The difficulty with this line of argument is that a duly qualified guardian may negotiate a settlement of his ward's contested or doubtful tort claims without an order from the court of ordinary, and it is conclusive until set aside. Campbell v. Atlanta Coach Co., 58 Ga. App. 824 (200 S.E. 203). No order being required, the guardian could exceed the authority it purportedly conveyed. If, as the guardian seems to suggest, he had no authority under Code § 49-219 to compromise his ward's claim against Dr. Lowery because it was not "contested or doubtful" at the time the release was executed, a direct proceeding on behalf of the ward to set the release aside as to Dr. Lowery would appear to be necessary. See Campbell v. Atlanta Coach Co., 58 Ga. App. 824, supra, and cases cited. This has not been accomplished, however, nor have plaintiffs, individually or as guardian, obtained a voluntary reformation *181 of the instrument (see Roy v. Ga. R. & Bkg. Co., 24 Ga. App. 86 (100 S.E. 46); Ga. R. & Bkg. Co. v. Roy, 147 Ga. 349 (94 S.E. 218); Seaboard Constr. Co. v. Clifton, 121 Ga. App. 247 (173 SE2d 436)), nor have they, in this action, sought to have the release reformed, canceled, or set aside as to Dr. Lowery on the grounds of his alleged misrepresentations as to the boy's medical condition (see Bass v. Seaboard A. L. R. Co., 205 Ga. 458 (53 SE2d 895)) nor on any other grounds. In oral arguments before this court appellant conceded that there was no fraud in the obtaining of the release, and that no fraud is charged against Dr. Lowery. Hence, we see no alternative but to take the release as we find it and to hold that it protects Dr. Lowery as a donee beneficiary.

Judgments affirmed. Hall, P. J., concurs. Whitman, J., concurs in the judgment.

NOTES

[1] Restatement, Torts § 885 (1939).

[2] Uniform Contribution Among Tortfeasors Act, § 4, 9 ULA 242 (1939 Act); 9 ULA, 1967 Supp. p. 132 (1955 revised act).

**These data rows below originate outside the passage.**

-- pv_equiv track=rewrite | github.com/about-joo91/algorithm | 재귀/boj-2448.py | make_triangle
-- ===== SOURCE A (Python) =====
-- def make_triangle(n):
--     if n == 3:
--         return ["  *  ", " * * ", "*****"]
--
--     stars = make_triangle(n//2)
--     cur_stars = []
--
--     for star in stars:
--         cur_stars.append(" "* (n//2) + star + " " * (n//2))
--
--     for star in stars:
--         cur_stars.append(star + " " + star)
--
--     return cur_stars
-- ===== SOURCE B (Python) =====
-- def make_triangle(n):
--     chain = []
--     m = n
--     while m > 3:
--         chain.append(m)
--         m //= 2
--     if m != 3:
--         raise ValueError("n must halve down to exactly 3 (n = 3*2^k .. 4*2^k - 1)")
--     cur = ["  *  ", " * * ", "*****"]
--     for m in reversed(chain):
--         half = m // 2
--         cur = [" " * half + s + " " * half for s in cur] + [s + " " + s for s in cur]
--     return cur
-- ===== Notes on version B (the rewrite author's own statement) =====
-- stated objective: simpler
-- what changed: Replaces A's top-down recursion by an iterative version: collect the halving chain n, n//2, ... down to the base size 3 (raising ValueError instead of A's RecursionError if the chain misses 3), then build the figure bottom-up in one loop over the reversed chain.
import Mathlib
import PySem

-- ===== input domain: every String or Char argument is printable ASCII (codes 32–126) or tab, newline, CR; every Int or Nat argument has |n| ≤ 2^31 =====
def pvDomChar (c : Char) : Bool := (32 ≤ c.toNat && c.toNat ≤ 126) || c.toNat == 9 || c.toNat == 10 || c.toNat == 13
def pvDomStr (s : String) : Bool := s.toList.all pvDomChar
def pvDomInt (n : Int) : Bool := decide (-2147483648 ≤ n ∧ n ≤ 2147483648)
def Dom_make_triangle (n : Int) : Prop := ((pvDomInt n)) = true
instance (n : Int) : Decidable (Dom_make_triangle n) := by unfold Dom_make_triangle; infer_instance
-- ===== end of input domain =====

-- B replaces A's top-down recursion by an iterative build: collect the halving chain, validate it, then one bottom-up loop (objective: simpler).

-- Python " " * i for an Int i (empty string when i ≤ 0, exactly Python's str*int); by hand.
def pvSpaces (i : Int) : String := String.ofList (List.replicate i.toNat ' ')

-- ===== PORT A =====
-- A recurses on n//2 with no structural measure (it diverges/raises when the chain misses 3), so
-- the transliteration carries a fuel counter; fuel 64 exceeds the recursion depth for every n in
-- Dom, and Pre_ admits exactly the inputs on which the Python A returns.
def make_triangle_fuel : Nat → Int → List String
  | 0, _ => []
  | fuel + 1, n =>
    if n = 3 then ["  *  ", " * * ", "*****"]
    else
      let stars := make_triangle_fuel fuel (PySem.Int.floordiv n 2)
      (stars.map (fun star => pvSpaces (PySem.Int.floordiv n 2) ++ star ++ pvSpaces (PySem.Int.floordiv n 2)))
        ++ (stars.map (fun star => star ++ " " ++ star))

def make_triangle (n : Int) : List String := make_triangle_fuel 64 n

-- ===== PORT B =====
-- the 'while m > 3' chain loop of Source B, returning (chain, final m); fuel 64 exceeds the number
-- of halvings for every n in Dom.
def make_triangle_alt_chain : Nat → Int → List Int × Int
  | 0, m => ([], m)
  | fuel + 1, m =>
    if 3 < m then
      let rest := make_triangle_alt_chain fuel (PySem.Int.floordiv m 2)
      (m :: rest.1, rest.2)
    else ([], m)

-- the 'for m in reversed(chain)' loop of Source B
def make_triangle_alt_step (cur : List String) (m : Int) : List String :=
  (cur.map (fun s => pvSpaces (PySem.Int.floordiv m 2) ++ s ++ pvSpaces (PySem.Int.floordiv m 2)))
    ++ (cur.map (fun s => s ++ " " ++ s))

def make_triangle_alt (n : Int) : List String :=
  let c := make_triangle_alt_chain 64 n
  -- Source B raises ValueError when the chain misses 3; the port returns [] there (outside Pre_)
  if c.2 = 3 then c.1.reverse.foldl make_triangle_alt_step ["  *  ", " * * ", "*****"]
  else []

-- ===== PRECONDITION & SPEC =====
-- Pre_ excludes exactly the n whose halving chain n, n//2, ... misses 3, i.e. n outside every
-- interval [3·2^k, 4·2^k): there the Python A never reaches its base case and raises
-- RecursionError, returning no value. (The conjunct k ≤ Nat.log2 n.natAbs is vacuous — 3·2^k ≤ n
-- already forces 2^k ≤ n — and only makes the existential decidable and quick to evaluate.)
def Pre_make_triangle (n : Int) : Prop := ∃ k : Nat, k ≤ Nat.log2 n.natAbs ∧ 3 * 2 ^ k ≤ n ∧ n < 4 * 2 ^ k
instance (n : Int) : Decidable (Pre_make_triangle n) := by unfold Pre_make_triangle; infer_instance
def pvWitness_make_triangle : Int := (13)

def Spec_make_triangle (n : Int) (out : List String) : Prop := out = make_triangle_alt n
instance (n : Int) (out : List String) : Decidable (Spec_make_triangle n out) := by unfold Spec_make_triangle; infer_instance

-- ===== CLAIM (what is proved, stated in full; the proofs are below) =====
def Claim_equal_make_triangle : Prop := ∀ (n : Int), Dom_make_triangle n → Pre_make_triangle n → Spec_make_triangle n (make_triangle n)

-- ===== LEMMAS AND PROOFS =====

theorem pvFloordiv_bounds {k : Nat} {n : Int} (h1 : 3 * 2 ^ (k + 1) ≤ n) (h2 : n < 4 * 2 ^ (k + 1)) :
    3 * 2 ^ k ≤ PySem.Int.floordiv n 2 ∧ PySem.Int.floordiv n 2 < 4 * 2 ^ k := by
  have hn : 0 ≤ n := le_trans (by positivity) h1
  have he : PySem.Int.floordiv n 2 = n / 2 := by
    simp only [PySem.Int.floordiv]; exact Int.fdiv_eq_ediv_of_nonneg n (by norm_num)
  have hp : (2 : Int) ^ (k + 1) = 2 * 2 ^ k := by ring
  rw [he]
  omega

theorem pvMain (k : Nat) : ∀ (fA fC : Nat) (n : Int), k < fA → k ≤ fC →
    3 * 2 ^ k ≤ n → n < 4 * 2 ^ k →
    (make_triangle_alt_chain fC n).2 = 3 ∧
    make_triangle_fuel fA n =
      (make_triangle_alt_chain fC n).1.reverse.foldl make_triangle_alt_step ["  *  ", " * * ", "*****"] := by
  induction k with
  | zero =>
    intro fA fC n hfA _ h1 h2
    have hn : n = 3 := by omega
    obtain ⟨f, rfl⟩ := Nat.exists_eq_succ_of_ne_zero (Nat.pos_iff_ne_zero.mp hfA)
    subst hn
    cases fC <;> simp [make_triangle_fuel, make_triangle_alt_chain]
  | succ k ih =>
    intro fA fC n hfA hfC h1 h2
    obtain ⟨f, rfl⟩ := Nat.exists_eq_succ_of_ne_zero (Nat.pos_iff_ne_zero.mp (Nat.lt_of_le_of_lt (Nat.zero_le _) hfA))
    obtain ⟨c, rfl⟩ := Nat.exists_eq_succ_of_ne_zero (Nat.pos_iff_ne_zero.mp (Nat.lt_of_lt_of_le (Nat.succ_pos k) hfC))
    have hp : (2 : Int) ^ (k + 1) = 2 * 2 ^ k := by ring
    have hpk : (1 : Int) ≤ 2 ^ k := one_le_pow₀ (by norm_num)
    have hne : n ≠ 3 := by omega
    have hgt : 3 < n := by omega
    obtain ⟨hb1, hb2⟩ := pvFloordiv_bounds h1 h2
    obtain ⟨hrec2, hrec1⟩ := ih f c (PySem.Int.floordiv n 2) (by omega) (by omega) hb1 hb2
    refine ⟨?_, ?_⟩
    · simp only [make_triangle_alt_chain, if_pos hgt]; exact hrec2
    · simp only [make_triangle_fuel, if_neg hne, make_triangle_alt_chain, if_pos hgt,
        List.reverse_cons, List.foldl_append, List.foldl_cons, List.foldl_nil, hrec1,
        make_triangle_alt_step]

-- inside Dom (n ≤ 2^31), the k of Pre_ is below 32, so fuel 64 suffices
theorem pvK_small {k : Nat} {n : Int} (hd : Dom_make_triangle n) (h1 : 3 * 2 ^ k ≤ n) : k < 32 := by
  by_contra h
  have h32 : (2 : Int) ^ 32 ≤ 2 ^ k := pow_le_pow_right₀ (by norm_num) (by omega)
  have hn : n ≤ 2147483648 := by
    have hd' : pvDomInt n = true := hd
    simp only [pvDomInt, decide_eq_true_eq] at hd'
    exact hd'.2
  have : (2 : Int) ^ 32 = 4294967296 := by norm_num
  omega

-- ===== VERDICT (by name: the statement is the Claim_ definition above) =====
theorem make_triangle_spec : Claim_equal_make_triangle := by
  intro n hd hpre
  obtain ⟨k, _, h1, h2⟩ := hpre
  have hk : k < 32 := pvK_small hd h1
  unfold Spec_make_triangle make_triangle make_triangle_alt
  obtain ⟨h3, heq⟩ := pvMain k 64 64 n (by omega) (by omega) h1 h2
  simp [h3, heq]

[3] If the physician "aggravates" the original injury, he is placed in the beneficiary class by operation of law; if, however, the physician inflicts a "new" or "separate and independent" injury, proximate cause theories would not allow him to be placed in the class. See Piedmont Hospital v. Truitt, 48 Ga. App. 232; annots., 40 ALR2d 1075, § 4; 100 ALR2d 808. Comparing the two annotations, note that when the question is simply whether the original tortfeasor, in a suit against him, is also liable for the physician's negligence, the courts have little or no trouble with proximate cause and hold the original tortfeasor liable for subsequent medical negligence. However, when a court is faced with a precedent holding that a release of the original tortfeasor operates in law also to release, by analogy to the joint tortfeasor doctrine, negligent medical personnel, the courts struggle mightily to find a "new" or "independent" injury which breaks the causation chain so that the medical personnel are not sheltered by the release. Piedmont Hospital v. Truitt, 48 Ga. App. 232, 172 S.E. 237), escaping the ruling in Edmondson v. Hancock, 40 Ga. App. 587, 115 S.E. 114), and annot., 40 ALR2d 1075, § 4, reflect the confusion in this area. No "new" or "independent" injury was inflicted by the doctor here — only a failure to discover or to diagnose and treat an existing condition is charged.